Dataset entries =>
+ + + + + + +
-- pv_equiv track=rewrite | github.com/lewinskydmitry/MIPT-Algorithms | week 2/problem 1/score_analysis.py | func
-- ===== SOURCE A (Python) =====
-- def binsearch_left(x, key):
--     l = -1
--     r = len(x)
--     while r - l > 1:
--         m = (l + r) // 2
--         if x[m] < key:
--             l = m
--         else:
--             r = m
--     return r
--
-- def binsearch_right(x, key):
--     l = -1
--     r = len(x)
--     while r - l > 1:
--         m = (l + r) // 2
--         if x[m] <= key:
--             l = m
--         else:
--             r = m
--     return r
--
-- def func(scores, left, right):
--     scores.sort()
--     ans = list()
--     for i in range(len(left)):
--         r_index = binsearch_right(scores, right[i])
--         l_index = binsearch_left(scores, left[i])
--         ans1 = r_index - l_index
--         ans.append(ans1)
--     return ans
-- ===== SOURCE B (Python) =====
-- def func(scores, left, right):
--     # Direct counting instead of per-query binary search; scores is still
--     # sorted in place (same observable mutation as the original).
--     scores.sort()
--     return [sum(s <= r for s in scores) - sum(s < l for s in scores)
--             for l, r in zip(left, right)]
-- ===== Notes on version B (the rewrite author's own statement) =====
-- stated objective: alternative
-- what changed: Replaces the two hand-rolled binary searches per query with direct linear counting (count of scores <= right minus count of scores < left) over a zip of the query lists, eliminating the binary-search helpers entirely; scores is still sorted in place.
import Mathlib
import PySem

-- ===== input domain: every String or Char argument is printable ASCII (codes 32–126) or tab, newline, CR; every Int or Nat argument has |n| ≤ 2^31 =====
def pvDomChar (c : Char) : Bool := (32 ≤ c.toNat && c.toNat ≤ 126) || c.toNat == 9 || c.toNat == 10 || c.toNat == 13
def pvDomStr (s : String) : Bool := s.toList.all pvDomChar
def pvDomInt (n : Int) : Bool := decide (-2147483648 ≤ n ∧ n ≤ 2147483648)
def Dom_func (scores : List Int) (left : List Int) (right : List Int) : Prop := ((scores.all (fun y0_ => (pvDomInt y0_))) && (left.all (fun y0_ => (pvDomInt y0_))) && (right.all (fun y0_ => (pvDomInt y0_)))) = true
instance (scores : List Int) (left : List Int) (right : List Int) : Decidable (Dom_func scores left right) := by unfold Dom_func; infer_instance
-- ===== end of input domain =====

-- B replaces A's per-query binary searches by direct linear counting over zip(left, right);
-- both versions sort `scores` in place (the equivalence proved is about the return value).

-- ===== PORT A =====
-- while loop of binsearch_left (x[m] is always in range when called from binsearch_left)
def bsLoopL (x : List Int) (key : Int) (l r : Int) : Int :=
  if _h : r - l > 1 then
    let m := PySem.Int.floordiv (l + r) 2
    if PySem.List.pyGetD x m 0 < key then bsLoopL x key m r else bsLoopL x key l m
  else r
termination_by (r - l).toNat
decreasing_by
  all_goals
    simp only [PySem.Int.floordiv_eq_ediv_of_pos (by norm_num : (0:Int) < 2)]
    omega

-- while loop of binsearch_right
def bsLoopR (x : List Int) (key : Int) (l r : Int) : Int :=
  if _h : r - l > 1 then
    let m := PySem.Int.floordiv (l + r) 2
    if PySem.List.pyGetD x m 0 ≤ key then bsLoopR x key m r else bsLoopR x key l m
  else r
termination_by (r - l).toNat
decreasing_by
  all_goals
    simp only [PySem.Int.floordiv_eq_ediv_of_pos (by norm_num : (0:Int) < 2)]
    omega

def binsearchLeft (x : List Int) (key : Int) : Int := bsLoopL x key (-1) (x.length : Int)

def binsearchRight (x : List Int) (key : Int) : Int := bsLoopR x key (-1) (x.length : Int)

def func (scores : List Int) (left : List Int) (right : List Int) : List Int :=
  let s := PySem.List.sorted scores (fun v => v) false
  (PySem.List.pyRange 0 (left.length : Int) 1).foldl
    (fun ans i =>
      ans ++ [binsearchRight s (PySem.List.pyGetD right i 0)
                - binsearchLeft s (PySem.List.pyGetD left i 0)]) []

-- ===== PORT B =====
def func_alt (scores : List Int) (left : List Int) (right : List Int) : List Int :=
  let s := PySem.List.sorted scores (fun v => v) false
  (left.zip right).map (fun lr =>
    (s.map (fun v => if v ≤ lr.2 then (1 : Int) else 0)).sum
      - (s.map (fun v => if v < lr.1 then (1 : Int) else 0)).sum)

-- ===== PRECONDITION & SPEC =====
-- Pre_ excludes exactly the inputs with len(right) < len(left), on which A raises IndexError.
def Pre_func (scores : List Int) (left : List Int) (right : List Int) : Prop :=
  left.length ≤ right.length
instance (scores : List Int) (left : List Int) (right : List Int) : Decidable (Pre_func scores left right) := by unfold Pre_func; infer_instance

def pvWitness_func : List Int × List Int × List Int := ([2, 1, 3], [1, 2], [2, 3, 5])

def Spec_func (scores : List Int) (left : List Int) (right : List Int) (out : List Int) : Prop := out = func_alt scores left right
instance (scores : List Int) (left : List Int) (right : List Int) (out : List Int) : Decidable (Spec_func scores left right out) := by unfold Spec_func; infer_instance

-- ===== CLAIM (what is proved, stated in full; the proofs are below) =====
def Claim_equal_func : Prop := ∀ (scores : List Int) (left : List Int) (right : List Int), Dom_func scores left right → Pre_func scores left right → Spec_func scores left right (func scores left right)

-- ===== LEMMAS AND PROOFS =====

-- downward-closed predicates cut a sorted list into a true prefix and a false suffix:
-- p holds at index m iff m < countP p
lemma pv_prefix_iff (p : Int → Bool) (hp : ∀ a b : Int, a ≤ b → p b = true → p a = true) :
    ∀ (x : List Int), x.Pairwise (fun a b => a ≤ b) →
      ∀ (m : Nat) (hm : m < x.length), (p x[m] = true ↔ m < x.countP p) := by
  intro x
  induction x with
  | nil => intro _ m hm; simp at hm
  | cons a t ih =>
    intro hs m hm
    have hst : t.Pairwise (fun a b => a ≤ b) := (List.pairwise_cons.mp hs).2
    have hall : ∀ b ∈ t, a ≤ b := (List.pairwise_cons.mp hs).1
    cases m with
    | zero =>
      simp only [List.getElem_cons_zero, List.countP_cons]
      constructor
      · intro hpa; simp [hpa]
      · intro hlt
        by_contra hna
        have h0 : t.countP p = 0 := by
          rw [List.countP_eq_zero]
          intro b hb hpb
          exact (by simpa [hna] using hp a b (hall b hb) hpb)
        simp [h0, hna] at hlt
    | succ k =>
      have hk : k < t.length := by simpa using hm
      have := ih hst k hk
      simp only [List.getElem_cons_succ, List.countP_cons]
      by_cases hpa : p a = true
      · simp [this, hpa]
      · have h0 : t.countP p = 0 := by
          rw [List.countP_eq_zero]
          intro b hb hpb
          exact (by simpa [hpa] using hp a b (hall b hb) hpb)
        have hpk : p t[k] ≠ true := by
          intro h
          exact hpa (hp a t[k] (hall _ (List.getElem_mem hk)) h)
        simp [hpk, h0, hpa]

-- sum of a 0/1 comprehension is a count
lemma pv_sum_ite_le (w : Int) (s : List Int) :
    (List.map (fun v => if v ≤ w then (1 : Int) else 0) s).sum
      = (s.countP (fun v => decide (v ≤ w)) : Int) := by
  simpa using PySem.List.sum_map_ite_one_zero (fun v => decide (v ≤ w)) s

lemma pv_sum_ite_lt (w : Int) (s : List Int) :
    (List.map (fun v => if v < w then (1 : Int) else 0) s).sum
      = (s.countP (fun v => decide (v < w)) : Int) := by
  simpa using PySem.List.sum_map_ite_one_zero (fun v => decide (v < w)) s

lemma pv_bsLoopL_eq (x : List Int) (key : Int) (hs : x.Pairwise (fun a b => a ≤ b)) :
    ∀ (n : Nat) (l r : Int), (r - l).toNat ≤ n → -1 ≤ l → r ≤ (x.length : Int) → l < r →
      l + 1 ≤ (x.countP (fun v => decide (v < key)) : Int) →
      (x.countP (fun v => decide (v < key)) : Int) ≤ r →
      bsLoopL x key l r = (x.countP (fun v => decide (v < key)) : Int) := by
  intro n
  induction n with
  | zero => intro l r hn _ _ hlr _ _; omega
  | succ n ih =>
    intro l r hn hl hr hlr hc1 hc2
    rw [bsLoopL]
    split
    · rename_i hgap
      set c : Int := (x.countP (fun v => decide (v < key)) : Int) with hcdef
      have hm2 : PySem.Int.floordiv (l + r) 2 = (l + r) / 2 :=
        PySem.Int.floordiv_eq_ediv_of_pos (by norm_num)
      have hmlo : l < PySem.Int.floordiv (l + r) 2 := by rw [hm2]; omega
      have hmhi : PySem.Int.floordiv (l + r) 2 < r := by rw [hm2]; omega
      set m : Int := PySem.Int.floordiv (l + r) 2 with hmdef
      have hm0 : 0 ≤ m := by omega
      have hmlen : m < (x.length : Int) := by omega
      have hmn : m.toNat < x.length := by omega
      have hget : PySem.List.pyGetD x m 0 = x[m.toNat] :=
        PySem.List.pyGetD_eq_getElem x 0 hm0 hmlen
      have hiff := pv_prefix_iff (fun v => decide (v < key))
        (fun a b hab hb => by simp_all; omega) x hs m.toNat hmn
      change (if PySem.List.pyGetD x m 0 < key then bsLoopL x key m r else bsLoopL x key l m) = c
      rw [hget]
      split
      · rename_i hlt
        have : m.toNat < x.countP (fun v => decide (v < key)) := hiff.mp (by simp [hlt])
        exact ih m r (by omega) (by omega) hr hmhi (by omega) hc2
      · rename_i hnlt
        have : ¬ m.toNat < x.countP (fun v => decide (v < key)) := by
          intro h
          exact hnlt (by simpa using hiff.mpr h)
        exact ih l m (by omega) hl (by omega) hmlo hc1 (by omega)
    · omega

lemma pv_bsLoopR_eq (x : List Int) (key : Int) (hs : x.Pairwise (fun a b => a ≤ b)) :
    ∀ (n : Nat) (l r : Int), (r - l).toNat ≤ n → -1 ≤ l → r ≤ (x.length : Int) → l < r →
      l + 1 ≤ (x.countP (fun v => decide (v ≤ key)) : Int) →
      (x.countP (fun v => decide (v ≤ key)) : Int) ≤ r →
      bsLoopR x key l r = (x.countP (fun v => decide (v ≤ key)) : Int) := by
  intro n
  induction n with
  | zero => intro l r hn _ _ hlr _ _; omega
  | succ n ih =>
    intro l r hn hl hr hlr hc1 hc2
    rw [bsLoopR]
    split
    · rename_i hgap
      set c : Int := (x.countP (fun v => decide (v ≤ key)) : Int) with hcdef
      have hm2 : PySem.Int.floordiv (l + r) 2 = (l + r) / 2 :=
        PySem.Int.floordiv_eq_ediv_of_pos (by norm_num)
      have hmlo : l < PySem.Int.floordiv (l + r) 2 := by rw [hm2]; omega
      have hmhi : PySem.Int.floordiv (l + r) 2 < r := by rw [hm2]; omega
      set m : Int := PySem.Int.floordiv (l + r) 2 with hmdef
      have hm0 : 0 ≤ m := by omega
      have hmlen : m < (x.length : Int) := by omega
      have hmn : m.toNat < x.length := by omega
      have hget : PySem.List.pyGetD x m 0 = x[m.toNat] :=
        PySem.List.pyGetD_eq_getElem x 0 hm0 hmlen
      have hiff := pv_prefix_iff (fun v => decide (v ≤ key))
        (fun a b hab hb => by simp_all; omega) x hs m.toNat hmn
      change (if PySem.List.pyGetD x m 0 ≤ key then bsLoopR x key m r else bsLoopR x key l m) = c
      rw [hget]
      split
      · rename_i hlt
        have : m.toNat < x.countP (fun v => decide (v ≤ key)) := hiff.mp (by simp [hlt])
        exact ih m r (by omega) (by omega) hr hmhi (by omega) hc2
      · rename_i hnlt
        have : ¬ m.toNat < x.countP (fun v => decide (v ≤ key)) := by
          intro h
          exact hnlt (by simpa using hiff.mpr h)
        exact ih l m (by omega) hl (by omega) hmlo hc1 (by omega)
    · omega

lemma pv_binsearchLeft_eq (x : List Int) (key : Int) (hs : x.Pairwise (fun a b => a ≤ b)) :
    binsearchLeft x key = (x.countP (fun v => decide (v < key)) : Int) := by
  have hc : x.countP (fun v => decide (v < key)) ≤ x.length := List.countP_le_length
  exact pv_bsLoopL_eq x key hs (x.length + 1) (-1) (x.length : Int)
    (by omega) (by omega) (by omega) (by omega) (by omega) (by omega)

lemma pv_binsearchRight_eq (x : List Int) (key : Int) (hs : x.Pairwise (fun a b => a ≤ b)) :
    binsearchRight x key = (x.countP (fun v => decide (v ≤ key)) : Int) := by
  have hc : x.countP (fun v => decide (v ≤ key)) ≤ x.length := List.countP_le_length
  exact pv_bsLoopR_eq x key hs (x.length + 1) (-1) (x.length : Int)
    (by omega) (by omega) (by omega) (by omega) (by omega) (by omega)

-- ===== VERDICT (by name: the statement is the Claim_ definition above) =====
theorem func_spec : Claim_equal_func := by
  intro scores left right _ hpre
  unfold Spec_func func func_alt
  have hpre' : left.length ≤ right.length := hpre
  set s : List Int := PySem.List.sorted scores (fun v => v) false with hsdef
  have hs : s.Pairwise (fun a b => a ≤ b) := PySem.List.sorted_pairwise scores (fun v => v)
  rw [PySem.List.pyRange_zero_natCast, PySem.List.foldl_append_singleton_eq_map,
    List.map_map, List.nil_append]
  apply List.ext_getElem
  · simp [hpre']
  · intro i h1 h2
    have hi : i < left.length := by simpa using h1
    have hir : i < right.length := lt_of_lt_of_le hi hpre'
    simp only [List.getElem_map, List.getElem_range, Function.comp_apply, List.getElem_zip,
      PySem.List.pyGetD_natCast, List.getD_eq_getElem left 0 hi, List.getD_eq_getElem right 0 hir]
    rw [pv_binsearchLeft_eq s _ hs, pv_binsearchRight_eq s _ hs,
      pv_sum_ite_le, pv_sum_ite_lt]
+ + + + + + +
TO DO =>
Among the records, find the lines that contain "query" and copy each of them.

EXERCISE SOLUTION =>
--     # Direct counting instead of per-query binary search; scores is still
-- what changed: Replaces the two hand-rolled binary searches per query with direct linear counting (count of scores <= right minus count of scores < left) over a zip of the query lists, eliminating the binary-search helpers entirely; scores is still sorted in place.
-- B replaces A's per-query binary searches by direct linear counting over zip(left, right);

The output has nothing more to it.